Reproduce every entry exactly.

····················

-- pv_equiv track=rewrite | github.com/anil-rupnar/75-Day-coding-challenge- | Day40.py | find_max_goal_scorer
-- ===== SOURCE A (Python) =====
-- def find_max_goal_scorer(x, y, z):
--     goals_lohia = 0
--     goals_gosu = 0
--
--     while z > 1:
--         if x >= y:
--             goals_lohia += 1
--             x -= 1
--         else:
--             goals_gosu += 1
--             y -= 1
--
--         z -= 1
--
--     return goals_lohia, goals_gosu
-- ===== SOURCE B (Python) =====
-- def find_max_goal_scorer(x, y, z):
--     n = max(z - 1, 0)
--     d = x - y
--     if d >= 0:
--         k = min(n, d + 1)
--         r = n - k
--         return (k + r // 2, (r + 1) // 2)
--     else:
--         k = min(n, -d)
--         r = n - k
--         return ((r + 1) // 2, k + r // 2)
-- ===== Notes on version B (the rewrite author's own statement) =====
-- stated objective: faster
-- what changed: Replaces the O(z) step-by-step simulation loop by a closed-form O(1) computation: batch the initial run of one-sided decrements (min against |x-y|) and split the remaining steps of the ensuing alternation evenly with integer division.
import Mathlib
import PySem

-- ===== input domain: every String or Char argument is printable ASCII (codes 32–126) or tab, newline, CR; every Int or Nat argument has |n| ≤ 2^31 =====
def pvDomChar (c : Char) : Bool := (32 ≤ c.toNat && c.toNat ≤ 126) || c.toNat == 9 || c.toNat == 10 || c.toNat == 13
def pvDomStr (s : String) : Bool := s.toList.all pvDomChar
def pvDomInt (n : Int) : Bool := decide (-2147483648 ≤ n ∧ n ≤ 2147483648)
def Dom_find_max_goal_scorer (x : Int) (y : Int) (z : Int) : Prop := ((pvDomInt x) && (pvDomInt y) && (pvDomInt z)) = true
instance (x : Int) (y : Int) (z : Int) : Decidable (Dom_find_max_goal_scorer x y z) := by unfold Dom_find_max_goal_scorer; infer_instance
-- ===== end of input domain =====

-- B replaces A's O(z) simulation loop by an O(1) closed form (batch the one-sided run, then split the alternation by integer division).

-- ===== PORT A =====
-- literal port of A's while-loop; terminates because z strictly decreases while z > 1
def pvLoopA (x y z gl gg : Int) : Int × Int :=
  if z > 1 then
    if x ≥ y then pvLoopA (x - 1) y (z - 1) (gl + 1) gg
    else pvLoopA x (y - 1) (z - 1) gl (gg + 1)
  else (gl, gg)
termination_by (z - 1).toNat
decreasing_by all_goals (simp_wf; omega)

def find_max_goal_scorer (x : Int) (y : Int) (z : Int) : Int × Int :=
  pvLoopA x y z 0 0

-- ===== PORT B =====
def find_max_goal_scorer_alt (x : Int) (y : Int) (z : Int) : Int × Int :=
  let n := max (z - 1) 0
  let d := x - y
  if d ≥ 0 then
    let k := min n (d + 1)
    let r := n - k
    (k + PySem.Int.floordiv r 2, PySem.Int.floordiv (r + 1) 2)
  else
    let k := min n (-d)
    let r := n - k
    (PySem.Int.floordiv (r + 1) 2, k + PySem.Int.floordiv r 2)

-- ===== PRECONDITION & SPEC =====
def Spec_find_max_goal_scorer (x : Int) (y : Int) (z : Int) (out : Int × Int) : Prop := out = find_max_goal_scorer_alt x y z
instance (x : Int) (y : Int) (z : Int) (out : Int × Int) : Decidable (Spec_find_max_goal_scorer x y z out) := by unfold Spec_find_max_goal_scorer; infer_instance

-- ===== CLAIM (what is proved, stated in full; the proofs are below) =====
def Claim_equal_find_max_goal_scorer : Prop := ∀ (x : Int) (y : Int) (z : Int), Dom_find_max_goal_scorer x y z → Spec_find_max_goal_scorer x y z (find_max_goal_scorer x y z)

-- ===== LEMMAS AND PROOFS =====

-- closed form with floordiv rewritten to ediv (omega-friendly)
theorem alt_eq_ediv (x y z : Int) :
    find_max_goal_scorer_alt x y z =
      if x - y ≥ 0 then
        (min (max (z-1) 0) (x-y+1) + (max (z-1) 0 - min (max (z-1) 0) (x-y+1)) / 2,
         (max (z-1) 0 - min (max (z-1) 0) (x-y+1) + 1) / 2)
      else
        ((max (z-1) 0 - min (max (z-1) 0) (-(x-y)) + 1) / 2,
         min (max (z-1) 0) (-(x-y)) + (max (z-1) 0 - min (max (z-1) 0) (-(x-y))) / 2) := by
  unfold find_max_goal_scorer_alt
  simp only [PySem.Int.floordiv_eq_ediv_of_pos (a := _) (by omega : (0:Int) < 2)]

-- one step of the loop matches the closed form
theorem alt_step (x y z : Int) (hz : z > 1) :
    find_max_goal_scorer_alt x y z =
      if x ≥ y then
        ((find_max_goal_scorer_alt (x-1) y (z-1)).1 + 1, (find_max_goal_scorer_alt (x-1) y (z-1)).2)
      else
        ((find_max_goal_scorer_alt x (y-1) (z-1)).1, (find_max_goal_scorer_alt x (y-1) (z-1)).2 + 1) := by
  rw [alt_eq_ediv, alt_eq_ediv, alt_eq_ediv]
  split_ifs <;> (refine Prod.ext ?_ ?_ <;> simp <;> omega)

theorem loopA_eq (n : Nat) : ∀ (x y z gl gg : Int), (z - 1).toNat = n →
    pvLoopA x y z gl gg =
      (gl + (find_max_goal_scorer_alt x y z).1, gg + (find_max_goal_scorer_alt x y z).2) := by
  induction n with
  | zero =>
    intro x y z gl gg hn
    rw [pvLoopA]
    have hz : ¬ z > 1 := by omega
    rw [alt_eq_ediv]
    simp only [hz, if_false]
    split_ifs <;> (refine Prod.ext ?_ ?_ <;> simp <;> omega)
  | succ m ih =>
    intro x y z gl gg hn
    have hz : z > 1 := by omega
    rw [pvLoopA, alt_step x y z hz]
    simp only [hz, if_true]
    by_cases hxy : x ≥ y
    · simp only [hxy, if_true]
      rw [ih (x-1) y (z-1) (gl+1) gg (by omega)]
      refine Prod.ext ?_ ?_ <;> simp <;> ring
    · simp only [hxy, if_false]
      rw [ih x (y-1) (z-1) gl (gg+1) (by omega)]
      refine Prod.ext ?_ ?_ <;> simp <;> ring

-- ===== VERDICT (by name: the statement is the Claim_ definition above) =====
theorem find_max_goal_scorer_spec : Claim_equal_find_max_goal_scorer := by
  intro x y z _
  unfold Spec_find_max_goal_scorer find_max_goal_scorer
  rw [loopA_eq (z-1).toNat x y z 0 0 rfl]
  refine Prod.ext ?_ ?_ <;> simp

····················

• [The answer]
-- pv_equiv track=rewrite | github.com/anil-rupnar/75-Day-coding-challenge- | Day40.py | find_max_goal_scorer
-- ===== SOURCE A (Python) =====
-- def find_max_goal_scorer(x, y, z):
--     goals_lohia = 0
--     goals_gosu = 0
--
--     while z > 1:
--         if x >= y:
--             goals_lohia += 1
--             x -= 1
--         else:
--             goals_gosu += 1
--             y -= 1
--
--         z -= 1
--
--     return goals_lohia, goals_gosu
-- ===== SOURCE B (Python) =====
-- def find_max_goal_scorer(x, y, z):
--     n = max(z - 1, 0)
--     d = x - y
--     if d >= 0:
--         k = min(n, d + 1)
--         r = n - k
--         return (k + r // 2, (r + 1) // 2)
--     else:
--         k = min(n, -d)
--         r = n - k
--         return ((r + 1) // 2, k + r // 2)
-- ===== Notes on version B (the rewrite author's own statement) =====
-- stated objective: faster
-- what changed: Replaces the O(z) step-by-step simulation loop by a closed-form O(1) computation: batch the initial run of one-sided decrements (min against |x-y|) and split the remaining steps of the ensuing alternation evenly with integer division.
import Mathlib
import PySem

-- ===== input domain: every String or Char argument is printable ASCII (codes 32–126) or tab, newline, CR; every Int or Nat argument has |n| ≤ 2^31 =====
def pvDomChar (c : Char) : Bool := (32 ≤ c.toNat && c.toNat ≤ 126) || c.toNat == 9 || c.toNat == 10 || c.toNat == 13
def pvDomStr (s : String) : Bool := s.toList.all pvDomChar
def pvDomInt (n : Int) : Bool := decide (-2147483648 ≤ n ∧ n ≤ 2147483648)
def Dom_find_max_goal_scorer (x : Int) (y : Int) (z : Int) : Prop := ((pvDomInt x) && (pvDomInt y) && (pvDomInt z)) = true
instance (x : Int) (y : Int) (z : Int) : Decidable (Dom_find_max_goal_scorer x y z) := by unfold Dom_find_max_goal_scorer; infer_instance
-- ===== end of input domain =====

-- B replaces A's O(z) simulation loop by an O(1) closed form (batch the one-sided run, then split the alternation by integer division).

-- ===== PORT A =====
-- literal port of A's while-loop; terminates because z strictly decreases while z > 1
def pvLoopA (x y z gl gg : Int) : Int × Int :=
  if z > 1 then
    if x ≥ y then pvLoopA (x - 1) y (z - 1) (gl + 1) gg
    else pvLoopA x (y - 1) (z - 1) gl (gg + 1)
  else (gl, gg)
termination_by (z - 1).toNat
decreasing_by all_goals (simp_wf; omega)

def find_max_goal_scorer (x : Int) (y : Int) (z : Int) : Int × Int :=
  pvLoopA x y z 0 0

-- ===== PORT B =====
def find_max_goal_scorer_alt (x : Int) (y : Int) (z : Int) : Int × Int :=
  let n := max (z - 1) 0
  let d := x - y
  if d ≥ 0 then
    let k := min n (d + 1)
    let r := n - k
    (k + PySem.Int.floordiv r 2, PySem.Int.floordiv (r + 1) 2)
  else
    let k := min n (-d)
    let r := n - k
    (PySem.Int.floordiv (r + 1) 2, k + PySem.Int.floordiv r 2)

-- ===== PRECONDITION & SPEC =====
def Spec_find_max_goal_scorer (x : Int) (y : Int) (z : Int) (out : Int × Int) : Prop := out = find_max_goal_scorer_alt x y z
instance (x : Int) (y : Int) (z : Int) (out : Int × Int) : Decidable (Spec_find_max_goal_scorer x y z out) := by unfold Spec_find_max_goal_scorer; infer_instance

-- ===== CLAIM (what is proved, stated in full; the proofs are below) =====
def Claim_equal_find_max_goal_scorer : Prop := ∀ (x : Int) (y : Int) (z : Int), Dom_find_max_goal_scorer x y z → Spec_find_max_goal_scorer x y z (find_max_goal_scorer x y z)

-- ===== LEMMAS AND PROOFS =====

-- closed form with floordiv rewritten to ediv (omega-friendly)
theorem alt_eq_ediv (x y z : Int) :
    find_max_goal_scorer_alt x y z =
      if x - y ≥ 0 then
        (min (max (z-1) 0) (x-y+1) + (max (z-1) 0 - min (max (z-1) 0) (x-y+1)) / 2,
         (max (z-1) 0 - min (max (z-1) 0) (x-y+1) + 1) / 2)
      else
        ((max (z-1) 0 - min (max (z-1) 0) (-(x-y)) + 1) / 2,
         min (max (z-1) 0) (-(x-y)) + (max (z-1) 0 - min (max (z-1) 0) (-(x-y))) / 2) := by
  unfold find_max_goal_scorer_alt
  simp only [PySem.Int.floordiv_eq_ediv_of_pos (a := _) (by omega : (0:Int) < 2)]

-- one step of the loop matches the closed form
theorem alt_step (x y z : Int) (hz : z > 1) :
    find_max_goal_scorer_alt x y z =
      if x ≥ y then
        ((find_max_goal_scorer_alt (x-1) y (z-1)).1 + 1, (find_max_goal_scorer_alt (x-1) y (z-1)).2)
      else
        ((find_max_goal_scorer_alt x (y-1) (z-1)).1, (find_max_goal_scorer_alt x (y-1) (z-1)).2 + 1) := by
  rw [alt_eq_ediv, alt_eq_ediv, alt_eq_ediv]
  split_ifs <;> (refine Prod.ext ?_ ?_ <;> simp <;> omega)

theorem loopA_eq (n : Nat) : ∀ (x y z gl gg : Int), (z - 1).toNat = n →
    pvLoopA x y z gl gg =
      (gl + (find_max_goal_scorer_alt x y z).1, gg + (find_max_goal_scorer_alt x y z).2) := by
  induction n with
  | zero =>
    intro x y z gl gg hn
    rw [pvLoopA]
    have hz : ¬ z > 1 := by omega
    rw [alt_eq_ediv]
    simp only [hz, if_false]
    split_ifs <;> (refine Prod.ext ?_ ?_ <;> simp <;> omega)
  | succ m ih =>
    intro x y z gl gg hn
    have hz : z > 1 := by omega
    rw [pvLoopA, alt_step x y z hz]
    simp only [hz, if_true]
    by_cases hxy : x ≥ y
    · simp only [hxy, if_true]
      rw [ih (x-1) y (z-1) (gl+1) gg (by omega)]
      refine Prod.ext ?_ ?_ <;> simp <;> ring
    · simp only [hxy, if_false]
      rw [ih x (y-1) (z-1) gl (gg+1) (by omega)]
      refine Prod.ext ?_ ?_ <;> simp <;> ring

-- ===== VERDICT (by name: the statement is the Claim_ definition above) =====
theorem find_max_goal_scorer_spec : Claim_equal_find_max_goal_scorer := by
  intro x y z _
  unfold Spec_find_max_goal_scorer find_max_goal_scorer
  rw [loopA_eq (z-1).toNat x y z 0 0 rfl]
  refine Prod.ext ?_ ?_ <;> simp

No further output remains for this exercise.